Prime Minister Ralph Gonsalves says that marijuana liberalisation activist and lawyer Grant Connell should read the laws amending the nation’s marijuana law.
“Grant, when you are making public statements about laws passed in Parliament, the first thing I would advise you to do is to read the law. Read the law in relation to medical cannabis, read the law in relation to amnesty, and read the law in relation to the amendment to the drug act,” the prime minister said at a press conference in Kingstown on Tuesday.
“If you read them, you would find yourself speaking more accurately than you are reported to be speaking.”
Gonsalves was responding to comments that Connell made in court recently as he mitigated on behalf of two men, Alvin Williams, 46, and Irwin Thomas, 56, of Questelles, who pleaded guilty to possession of four and 10 pounds of marijuana respectively.
Williams was fined EC$2,000 while Thomas was fined EC$6,000, to be paid forthwith, or one year in prison.
Connell told the court that if the Marijuana Amnesty Law passed in Parliament had been in effect, the men could have benefited from the provision.
He further speculated that the one-year amnesty for illegally cultivated marijuana will run parallel to the campaign for the next general elections, expected to take place by December 2020, ahead of the March 2021 constitutional deadline.
But Gonsalves said that from the inception, his government made it clear that it is focusing on a medical marijuana industry to create jobs and wealth in the country.

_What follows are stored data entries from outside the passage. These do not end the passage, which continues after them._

-- pv_equiv track=rewrite | github.com/liuliqiu/study | Euler/part1/p49.py | f
-- ===== SOURCE A (Python) =====
-- def f(s):
--     if len(s)==1:
--         return [s[0]]
--     else:
--         v=[]
--         for i in range(len(s)):
--             for j in f(s[:i]+s[i+1:]):
--                 v.append(s[i]*10**(len(s)-1)+j)
--         return v
-- ===== SOURCE B (Python) =====
-- def f(s):
--     # Iterative breadth-first expansion instead of A's recursion: each state is
--     # (number built so far via Horner, remaining unused elements).
--     if not s:
--         return []
--     states = [(0, s)]
--     for _ in range(len(s)):
--         states = [(n * 10 + rem[k], rem[:k] + rem[k + 1:])
--                   for (n, rem) in states for k in range(len(rem))]
--     return [n for (n, _) in states]
-- ===== Notes on version B (the rewrite author's own statement) =====
-- stated objective: alternative
-- what changed: Replaces A's recursion (which weights each chosen element by an explicit power of 10) with an iterative worklist of (Horner-accumulated number, remaining elements) states expanded level by level; no recursion and no power computation.
import Mathlib
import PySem

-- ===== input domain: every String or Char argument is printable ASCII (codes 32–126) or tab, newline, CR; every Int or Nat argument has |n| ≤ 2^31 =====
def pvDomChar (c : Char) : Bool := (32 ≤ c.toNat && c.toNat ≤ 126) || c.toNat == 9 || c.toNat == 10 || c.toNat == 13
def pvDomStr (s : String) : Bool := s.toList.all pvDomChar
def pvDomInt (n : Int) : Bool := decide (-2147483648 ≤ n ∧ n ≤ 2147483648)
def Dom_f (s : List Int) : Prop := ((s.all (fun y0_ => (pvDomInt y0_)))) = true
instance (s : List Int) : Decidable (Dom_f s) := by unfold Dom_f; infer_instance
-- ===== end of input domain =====

-- B replaces A's recursion by an iterative worklist of (Horner number, remaining) states; same values, same order.

-- ===== PORT A =====
-- literal port of A: recursion over the element removed at each position,
-- weighting it by 10^(len-1); slices s[:i]+s[i+1:] via PySem.List.slice,
-- s[i] via pyGetD (i is drawn from range(len(s)), hence always in range).
def f (s : List Int) : List Int :=
  if s.length = 1 then
    [PySem.List.pyGetD s 0 0]
  else
    (List.range s.length).attach.foldl (fun v i =>
      (f (PySem.List.slice s none (some (i.1 : Int)) ++
          PySem.List.slice s (some ((i.1 : Int) + 1)) none)).foldl
        (fun v j => v ++ [PySem.List.pyGetD s (i.1 : Int) 0 * 10 ^ (s.length - 1) + j]) v)
      []
termination_by s.length
decreasing_by
  have hi : i.1 < s.length := List.mem_range.mp i.2
  have h1 : (i.1 : Int) + 1 = ((i.1 + 1 : Nat) : Int) := by push_cast; ring
  rw [PySem.List.slice_to_natCast, h1, PySem.List.slice_from_natCast]
  simp only [List.length_append, List.length_take, List.length_drop]
  omega

-- ===== PORT B =====
-- literal port of Source B: iterative expansion of (number, remaining) states.
-- rem[k] → getD (k drawn from range(len(rem)), in range), rem[:k]+rem[k+1:] → take/drop (exact for 0 ≤ k).
def f_alt (s : List Int) : List Int :=
  if s = [] then []
  else
    (((List.range s.length).foldl (fun states _ =>
        states.flatMap (fun st =>
          (List.range st.2.length).map (fun k =>
            (st.1 * 10 + st.2.getD k 0, st.2.take k ++ st.2.drop (k + 1)))))
      [(0, s)]).map (fun st => st.1))

-- ===== PRECONDITION & SPEC =====
def Spec_f (s : List Int) (out : List Int) : Prop := out = f_alt s
instance (s : List Int) (out : List Int) : Decidable (Spec_f s out) := by unfold Spec_f; infer_instance

-- ===== CLAIM (what is proved, stated in full; the proofs are below) =====
def Claim_equal_f : Prop := ∀ (s : List Int), Dom_f s → Spec_f s (f s)

-- ===== LEMMAS AND PROOFS =====

-- the "rest after removing index i" list
def pvRest (s : List Int) (i : Nat) : List Int := s.take i ++ s.drop (i + 1)

theorem pvRest_length {s : List Int} {i : Nat} (h : i < s.length) :
    (pvRest s i).length = s.length - 1 := by
  simp only [pvRest, List.length_append, List.length_take, List.length_drop]
  omega

-- common spec: all index-selection sequences, Horner-accumulated from `a`
def pvG (a : Int) (s : List Int) : List Int :=
  if s = [] then [a]
  else (List.range s.length).attach.flatMap (fun i =>
    pvG (a * 10 + s.getD i.1 0) (pvRest s i.1))
termination_by s.length
decreasing_by
  have hi : i.1 < s.length := List.mem_range.mp i.2
  have := pvRest_length (s := s) hi
  omega

theorem pvG_nil (a : Int) : pvG a [] = [a] := by rw [pvG]; simp

theorem pvG_ne_nil (a : Int) {s : List Int} (h : s ≠ []) :
    pvG a s = (List.range s.length).attach.flatMap (fun i =>
      pvG (a * 10 + s.getD i.1 0) (pvRest s i.1)) := by
  rw [pvG]; simp [h]

-- shift lemma: pvG a s = map (a * 10^|s| + ·) (pvG 0 s)
theorem pvG_shift (a : Int) (s : List Int) :
    pvG a s = (pvG 0 s).map (fun j => a * 10 ^ s.length + j) := by
  by_cases h : s = []
  · subst h; simp [pvG_nil]
  · rw [pvG_ne_nil a h, pvG_ne_nil 0 h, List.map_flatMap]
    refine List.flatMap_congr ?_
    intro i hi
    have hlt : i.1 < s.length := List.mem_range.mp i.2
    have hr := pvRest_length (s := s) hlt
    rw [pvG_shift (a * 10 + s.getD i.1 0) (pvRest s i.1),
        pvG_shift (0 * 10 + s.getD i.1 0) (pvRest s i.1), List.map_map]
    refine List.map_congr_left ?_
    intro j _
    simp only [Function.comp_apply, hr]
    have hp : (10 : Int) ^ s.length = 10 ^ (s.length - 1) * 10 := by
      rw [← pow_succ]
      congr 1
      have : 0 < s.length := List.length_pos_of_ne_nil h
      omega
    rw [hp]
    ring
termination_by s.length
decreasing_by
  all_goals
    have hlt : i.1 < s.length := List.mem_range.mp i.2
    have := pvRest_length (s := s) hlt
    omega

-- A's recursion equals pvG 0 on nonempty input
theorem f_eq_pvG {s : List Int} (h : s ≠ []) : f s = pvG 0 s := by
  by_cases h1 : s.length = 1
  · match s, h1 with
    | [x], _ =>
      rw [f, pvG]
      simp [PySem.List.pyGetD_zero_cons, pvRest, pvG_nil]
  · rw [f]
    simp only [h1, if_false]
    rw [pvG_ne_nil 0 h]
    have hbody : ∀ (v : List Int) (i : {x // x ∈ List.range s.length}),
        (f (PySem.List.slice s none (some (i.1 : Int)) ++
            PySem.List.slice s (some ((i.1 : Int) + 1)) none)).foldl
          (fun v j => v ++ [PySem.List.pyGetD s (i.1 : Int) 0 * 10 ^ (s.length - 1) + j]) v
        = v ++ pvG (0 * 10 + s.getD i.1 0) (pvRest s i.1) := by
      intro v i
      have hlt : i.1 < s.length := List.mem_range.mp i.2
      have h1' : (i.1 : Int) + 1 = ((i.1 + 1 : Nat) : Int) := by push_cast; ring
      rw [PySem.List.slice_to_natCast, h1', PySem.List.slice_from_natCast,
          PySem.List.foldl_append_singleton_eq_map]
      congr 1
      have hrest : s.take i.1 ++ s.drop (i.1 + 1) = pvRest s i.1 := rfl
      rw [hrest]
      have hne : pvRest s i.1 ≠ [] := by
        have := pvRest_length (s := s) hlt
        intro hc
        rw [hc] at this
        simp at this
        omega
      rw [f_eq_pvG hne, pvG_shift (0 * 10 + s.getD i.1 0) (pvRest s i.1),
          pvRest_length (s := s) hlt]
      refine List.map_congr_left ?_
      intro j _
      rw [PySem.List.pyGetD_natCast]
      ring
    rw [List.foldl_ext _ (fun v i => v ++ pvG (0 * 10 + s.getD i.1 0) (pvRest s i.1)) _
          (fun v i _ => hbody v i),
        PySem.List.foldl_append_eq_flatMap]
    simp
termination_by s.length
decreasing_by
  have hlt : i.1 < s.length := List.mem_range.mp i.2
  have := pvRest_length (s := s) hlt
  omega

-- B's expansion step
def pvStep (L : List (Int × List Int)) : List (Int × List Int) :=
  L.flatMap (fun st =>
    (List.range st.2.length).map (fun k =>
      (st.1 * 10 + st.2.getD k 0, st.2.take k ++ st.2.drop (k + 1))))

def pvIter (t : Nat) (L : List (Int × List Int)) : List (Int × List Int) :=
  match t with
  | 0 => L
  | t + 1 => pvIter t (pvStep L)

theorem pvStep_append (L₁ L₂ : List (Int × List Int)) :
    pvStep (L₁ ++ L₂) = pvStep L₁ ++ pvStep L₂ := by
  simp [pvStep]

theorem pvIter_append (t : Nat) (L₁ L₂ : List (Int × List Int)) :
    pvIter t (L₁ ++ L₂) = pvIter t L₁ ++ pvIter t L₂ := by
  induction t generalizing L₁ L₂ with
  | zero => rfl
  | succ t ih => simp [pvIter, pvStep_append, ih]

theorem pvIter_nil (t : Nat) : pvIter t [] = [] := by
  induction t with
  | zero => rfl
  | succ t ih => simp [pvIter, pvStep, ih]

theorem map_eq_flatMap_singleton {α β : Type} (l : List α) (g : α → β) :
    l.map g = l.flatMap (fun x => [g x]) := by
  induction l with
  | nil => rfl
  | cons a l ih => simp [ih]

theorem pvIter_flatMap {α : Type} (t : Nat) (l : List α) (F : α → List (Int × List Int)) :
    pvIter t (l.flatMap F) = l.flatMap (fun x => pvIter t (F x)) := by
  induction l with
  | nil => simp [pvIter_nil]
  | cons a l ih => rw [List.flatMap_cons, List.flatMap_cons, pvIter_append, ih]

-- running B's loop to completion on one state yields pvG paired with []
theorem pvIter_singleton (n : Nat) : ∀ (rem : List Int) (a : Int), rem.length = n →
    pvIter n [(a, rem)] = (pvG a rem).map (fun j => (j, ([] : List Int))) := by
  induction n with
  | zero =>
    intro rem a h
    have : rem = [] := List.eq_nil_of_length_eq_zero h
    subst this
    simp [pvIter, pvG_nil]
  | succ n ih =>
    intro rem a h
    have hne : rem ≠ [] := by intro hc; subst hc; simp at h
    show pvIter n (pvStep [(a, rem)]) = _
    have hstep : pvStep [(a, rem)] =
        (List.range rem.length).flatMap (fun k =>
          [(a * 10 + rem.getD k 0, pvRest rem k)]) := by
      rw [← map_eq_flatMap_singleton]
      simp [pvStep, pvRest]
    rw [hstep, pvIter_flatMap, pvG_ne_nil a hne]
    have hattach : (List.range rem.length).attach.flatMap (fun i =>
        pvG (a * 10 + rem.getD i.1 0) (pvRest rem i.1))
        = (List.range rem.length).flatMap (fun k =>
            pvG (a * 10 + rem.getD k 0) (pvRest rem k)) := by
      simp [List.flatMap_def]
    rw [hattach, List.map_flatMap]
    refine List.flatMap_congr ?_
    intro k hk
    have hlt : k < rem.length := List.mem_range.mp hk
    have hr : (pvRest rem k).length = n := by
      have := pvRest_length (s := rem) hlt
      omega
    rw [ih (pvRest rem k) (a * 10 + rem.getD k 0) hr]

theorem f_alt_eq_pvG {s : List Int} (h : s ≠ []) : f_alt s = pvG 0 s := by
  have hfold : ∀ (m : Nat) (L : List (Int × List Int)),
      (List.range m).foldl (fun states _ => pvStep states) L = pvIter m L := by
    intro m
    induction m with
    | zero => intro L; rfl
    | succ m ih =>
      intro L
      rw [List.range_succ_eq_map]
      simp only [List.foldl_cons, List.foldl_map]
      exact ih (pvStep L)
  unfold f_alt
  simp only [h, if_false]
  have hbody : ((List.range s.length).foldl (fun states _ =>
      states.flatMap (fun st =>
        (List.range st.2.length).map (fun k =>
          (st.1 * 10 + st.2.getD k 0, st.2.take k ++ st.2.drop (k + 1)))))
      [(0, s)]) = pvIter s.length [(0, s)] := hfold s.length [(0, s)]
  rw [hbody, pvIter_singleton s.length s 0 rfl, List.map_map]
  show List.map ((fun st => st.1) ∘ fun j => (j, ([] : List Int))) (pvG 0 s) = pvG 0 s
  exact List.map_id _ ▸ rfl

-- ===== VERDICT (by name: the statement is the Claim_ definition above) =====
theorem f_spec : Claim_equal_f := by
  intro s _
  unfold Spec_f
  by_cases h : s = []
  · subst h
    rw [f, f_alt]
    simp
  · rw [f_eq_pvG h, f_alt_eq_pvG h]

He said that the law made special provision for traditional cultivators, adding that a discussion is taking place in North Leeward about more than 200 acres of land “where they are looking at to see if some traditional cultivators can go in addition to an enterprise who is already in St. Vincent, a hotel enterprise which wants to do some hotel facility”.
The prime minister said that the amnesty kicks in when traditional cultivators who have received licences make an application for the amnesty.
“The fact that a man grow weed and they catch him at sea — they catch a man at sea with 10, 15, 20, 30, 40 pounds, the amnesty don’t apply to that. How [does] the amnesty apply to that?”
Gonsalves further said that he has seen comments about if the law had been put in place, a case would not be before the court.
The prime minister further pointed out that the law says that a person cannot be arrested, jailed or get a record for having 56 grammes in their possession.
“Not 10 pounds, not four pounds, not a pound: 56 grammes, two ounces; that is what it say.”
He said that the public policy of his government is to treat possession of 56 grammes of marijuana and under as a health and education issue, adding that doing so is permissible and under the international convention.
“It is painful to have to go to parliament, this bill was in the newspapers and the bigger bills were available to lawyers and to journalists and everybody online,” he said, adding that persons could have also gotten it from the attorney general’s chambers.
“As I say, the privatisation of ignorance doesn’t worry me, you know. Because if you’re just ignorant in a private way and it has no consequence outside of that, well — but when it may have a consequence, you want to socialise the consequence, then there is an issue.
“And if Grant has read the law and what he reports as having said is true –and I have no reason to doubt that the report is false, and if the report is mistaken and I am speaking about the report, well, I apologise, but I say I am speaking on the report which I have read, which is in the public domain.
“If that is true, you’re speaking as though you haven’t read the law, the laws which are being proposed. And when yo’ cross the line with me politically and say — talk what you want in the court house but when you go and say that the law would only become operational when election near, well then Grant you talking foolishness, stupidness, because we have announced how we are dealing with this thing. When you leave the law and you come into politics, you come into my zone. Talk what you want to talk and I may or may not respond. But you come over there; you know that you may invite a response from me.”
Gonsalves said that Connell is a young man he likes, who does good work to defend the people, including the poor in the courthouse.
“But don’t speak in a manner which doesn’t reflect accurately the situation,” the prime minister said.